-- pv_equiv track=rewrite | github.com/OkayHmm/3P71_2025_A1 | my_attempt_a1.py | scale_with_colour_map
-- ===== SOURCE A (Python) =====
-- def scale_with_colour_map(grid, scale_factor, colour_map):
--     colour_map = dict(colour_map)
--     new_grid = []
--     for row in grid:
--         # Create scale_factor rows for each original row
--         for _ in range(scale_factor):
--             new_row = []
--             for cell in row:
--                 # Map color and repeat scale_factor times
--                 mapped_color = colour_map.get(cell, cell)
--                 new_row.extend([mapped_color] * scale_factor)
--             new_grid.append(new_row)
--     return new_grid
-- ===== SOURCE B (Python) =====
-- def scale_with_colour_map(grid, scale_factor, colour_map):
--     # Index-based construction: every output cell (i, j) is computed directly
--     # from its source cell grid[i // s][j // s]; no replication anywhere.
--     cm = dict(colour_map)
--     s = scale_factor
--     out = []
--     for i in range(len(grid) * s):
--         src = grid[i // s]
--         out.append([cm.get(src[j // s], src[j // s]) for j in range(len(src) * s)])
--     return out
-- ===== Notes on version B (the rewrite author's own statement) =====
-- stated objective: alternative
-- what changed: replaced A's replication-based construction (repeat each cell and each row scale_factor times) by an index-based one: B iterates over output coordinates and computes every output cell directly as the colour-mapped grid[i//s][j//s], with no replication anywhere
import Mathlib
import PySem

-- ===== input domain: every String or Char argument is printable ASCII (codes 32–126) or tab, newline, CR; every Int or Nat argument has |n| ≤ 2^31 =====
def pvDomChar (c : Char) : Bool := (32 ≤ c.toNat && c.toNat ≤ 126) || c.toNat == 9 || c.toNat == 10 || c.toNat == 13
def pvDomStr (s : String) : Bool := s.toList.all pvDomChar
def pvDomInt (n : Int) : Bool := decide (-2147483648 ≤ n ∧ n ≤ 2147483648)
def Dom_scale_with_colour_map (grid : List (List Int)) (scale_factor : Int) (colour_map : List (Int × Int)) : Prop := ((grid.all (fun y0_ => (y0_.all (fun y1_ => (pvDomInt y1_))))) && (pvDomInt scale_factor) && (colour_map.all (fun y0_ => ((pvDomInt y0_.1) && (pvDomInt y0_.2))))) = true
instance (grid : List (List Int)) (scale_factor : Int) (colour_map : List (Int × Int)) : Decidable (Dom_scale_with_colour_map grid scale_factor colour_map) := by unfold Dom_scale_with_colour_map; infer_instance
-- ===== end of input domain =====

-- ===== PORT A =====
-- B rebuilds the scaled grid by output coordinates (out[i][j] = mapped grid[i//s][j//s]) instead of A's replication (objective: alternative).
def scale_with_colour_map (grid : List (List Int)) (scale_factor : Int) (colour_map : List (Int × Int)) : List (List Int) :=
  let cm := PySem.Dict.ofList colour_map
  grid.foldl (fun new_grid row =>
    -- for _ in range(scale_factor): build new_row and append it
    (List.replicate scale_factor.toNat ()).foldl (fun new_grid _ =>
      let new_row := row.foldl (fun new_row cell =>
        new_row ++ List.replicate scale_factor.toNat (cm.getD cell cell)) []
      new_grid ++ [new_row]) new_grid) []

-- ===== PORT B =====
-- the pyGetD defaults are never used: i//s and j//s are always in range when the range is nonempty (then s ≥ 1)
def scale_with_colour_map_alt (grid : List (List Int)) (scale_factor : Int) (colour_map : List (Int × Int)) : List (List Int) :=
  let cm := PySem.Dict.ofList colour_map
  let s := scale_factor
  (PySem.List.pyRange 0 ((grid.length : Int) * s) 1).map (fun i =>
    let src := PySem.List.pyGetD grid (PySem.Int.floordiv i s) []
    (PySem.List.pyRange 0 ((src.length : Int) * s) 1).map (fun j =>
      let c := PySem.List.pyGetD src (PySem.Int.floordiv j s) 0
      cm.getD c c))

-- ===== PRECONDITION & SPEC =====
def Spec_scale_with_colour_map (grid : List (List Int)) (scale_factor : Int) (colour_map : List (Int × Int)) (out : List (List Int)) : Prop := out = scale_with_colour_map_alt grid scale_factor colour_map
instance (grid : List (List Int)) (scale_factor : Int) (colour_map : List (Int × Int)) (out : List (List Int)) : Decidable (Spec_scale_with_colour_map grid scale_factor colour_map out) := by unfold Spec_scale_with_colour_map; infer_instance

-- ===== CLAIM (what is proved, stated in full; the proofs are below) =====
def Claim_equal_scale_with_colour_map : Prop := ∀ (grid : List (List Int)) (scale_factor : Int) (colour_map : List (Int × Int)), Dom_scale_with_colour_map grid scale_factor colour_map → Spec_scale_with_colour_map grid scale_factor colour_map (scale_with_colour_map grid scale_factor colour_map)

-- ===== LEMMAS AND PROOFS =====

-- A-side loop shapes
lemma row_fold_eq (k : Nat) (f : Int → Int) (row : List Int) (acc : List Int) :
    row.foldl (fun nr c => nr ++ List.replicate k (f c)) acc
      = acc ++ row.flatMap (fun c => List.replicate k (f c)) := by
  induction row generalizing acc with
  | nil => simp
  | cons x xs ih => simp [ih]

lemma rep_fold_eq {α : Type} (n : Nat) (r : α) (acc : List α) :
    (List.replicate n ()).foldl (fun ng _ => ng ++ [r]) acc = acc ++ List.replicate n r := by
  induction n generalizing acc with
  | zero => simp
  | succ m ih => simp [List.replicate_succ, ih]

lemma grid_fold_eq (n : Nat) (g : List Int → List Int) (grid : List (List Int)) (acc : List (List Int)) :
    grid.foldl (fun ng row => (List.replicate n ()).foldl (fun ng' _ => ng' ++ [g row]) ng) acc
      = acc ++ grid.flatMap (fun row => List.replicate n (g row)) := by
  induction grid generalizing acc with
  | nil => simp
  | cons r rs ih => rw [List.foldl_cons, rep_fold_eq, ih]; simp [List.flatMap_cons]

-- Nat core of the index/division argument: reading position k/sn of L for k < |L|*sn
-- enumerates each element sn times in order.
lemma key_nat {α β : Type} [Inhabited α] (g : α → β) (sn : Nat) (hs : 0 < sn) (d : α) :
    ∀ (L : List α),
    (List.range (L.length * sn)).map (fun k => g (L.getD (k / sn) d))
      = L.flatMap (fun c => List.replicate sn (g c)) := by
  intro L
  induction L with
  | nil => simp
  | cons x xs ih =>
    have hlen : (x :: xs).length * sn = sn + xs.length * sn := by
      simp [List.length_cons]; ring
    rw [hlen, List.range_add, List.map_append, List.map_map]
    have h1 : (List.range sn).map (fun k => g ((x :: xs).getD (k / sn) d))
        = List.replicate sn (g x) := by
      rw [List.eq_replicate_iff]
      refine ⟨by simp, ?_⟩
      intro b hb
      obtain ⟨k, hk, rfl⟩ := List.mem_map.mp hb
      have hk' : k < sn := List.mem_range.mp hk
      have : k / sn = 0 := Nat.div_eq_of_lt hk'
      simp [this]
    have h2 : (List.range (xs.length * sn)).map ((fun k => g ((x :: xs).getD (k / sn) d)) ∘ (fun k => sn + k))
        = xs.flatMap (fun c => List.replicate sn (g c)) := by
      rw [← ih]
      apply List.map_congr_left
      intro k _
      have : (sn + k) / sn = k / sn + 1 := by
        rw [Nat.add_comm, Nat.add_div_right _ hs]
      simp [Function.comp, this]
    rw [h1, h2, List.flatMap_cons]

-- Int wrapper: B's row over pyRange/pyGetD/floordiv equals the flatMap-replicate form, 0 < s.
lemma key_int {α β : Type} [Inhabited α] (g : α → β) (s : Int) (hs : 0 < s) (d : α) (L : List α) :
    (PySem.List.pyRange 0 ((L.length : Int) * s) 1).map
        (fun i => g (PySem.List.pyGetD L (PySem.Int.floordiv i s) d))
      = L.flatMap (fun c => List.replicate s.toNat (g c)) := by
  have hsn : s = (s.toNat : Int) := (Int.toNat_of_nonneg hs.le).symm
  have hmul : (L.length : Int) * s = ((L.length * s.toNat : Nat) : Int) := by
    rw [Int.natCast_mul, Int.toNat_of_nonneg hs.le]
  rw [hmul, PySem.List.pyRange_zero_nat, List.map_map]
  rw [← key_nat g s.toNat (by omega) d L]
  apply List.map_congr_left
  intro k _
  have : PySem.Int.floordiv (k : Int) s = ((k / s.toNat : Nat) : Int) := by
    rw [hsn]; exact PySem.Int.floordiv_natCast k s.toNat
  simp only [Function.comp]
  rw [this, PySem.List.pyGetD_natCast]

-- ===== VERDICT (by name: the statement is the Claim_ definition above) =====
theorem scale_with_colour_map_spec : Claim_equal_scale_with_colour_map := by
  intro grid s cmap _
  unfold Spec_scale_with_colour_map
  simp only [scale_with_colour_map, scale_with_colour_map_alt]
  by_cases hs : 0 < s
  · rw [grid_fold_eq]
    simp only [row_fold_eq, List.nil_append]
    have h2 := key_int (fun c => (PySem.Dict.ofList cmap).getD c c) s hs 0
    simp only [h2]
    exact (key_int (fun row : List Int =>
      row.flatMap (fun c => List.replicate s.toNat ((PySem.Dict.ofList cmap).getD c c)))
      s hs ([] : List Int) grid).symm
  · have h0 : s.toNat = 0 := by omega
    have hle : (grid.length : Int) * s ≤ 0 :=
      mul_nonpos_of_nonneg_of_nonpos (by positivity) (by omega)
    rw [grid_fold_eq]
    simp [h0, PySem.List.pyRange_one_eq_nil hle]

About this exercise.
All that is wanted is the stretch of lines above from the one containing "simp [List.replicate_succ, ih]" through the one containing "(List.range (L.length *", duplicated exactly.

Result of this task.
  | succ m ih => simp [List.replicate_succ, ih]

lemma grid_fold_eq (n : Nat) (g : List Int → List Int) (grid : List (List Int)) (acc : List (List Int)) :
    grid.foldl (fun ng row => (List.replicate n ()).foldl (fun ng' _ => ng' ++ [g row]) ng) acc
      = acc ++ grid.flatMap (fun row => List.replicate n (g row)) := by
  induction grid generalizing acc with
  | nil => simp
  | cons r rs ih => rw [List.foldl_cons, rep_fold_eq, ih]; simp [List.flatMap_cons]

-- Nat core of the index/division argument: reading position k/sn of L for k < |L|*sn
-- enumerates each element sn times in order.
lemma key_nat {α β : Type} [Inhabited α] (g : α → β) (sn : Nat) (hs : 0 < sn) (d : α) :
    ∀ (L : List α),
    (List.range (L.length * sn)).map (fun k => g (L.getD (k / sn) d))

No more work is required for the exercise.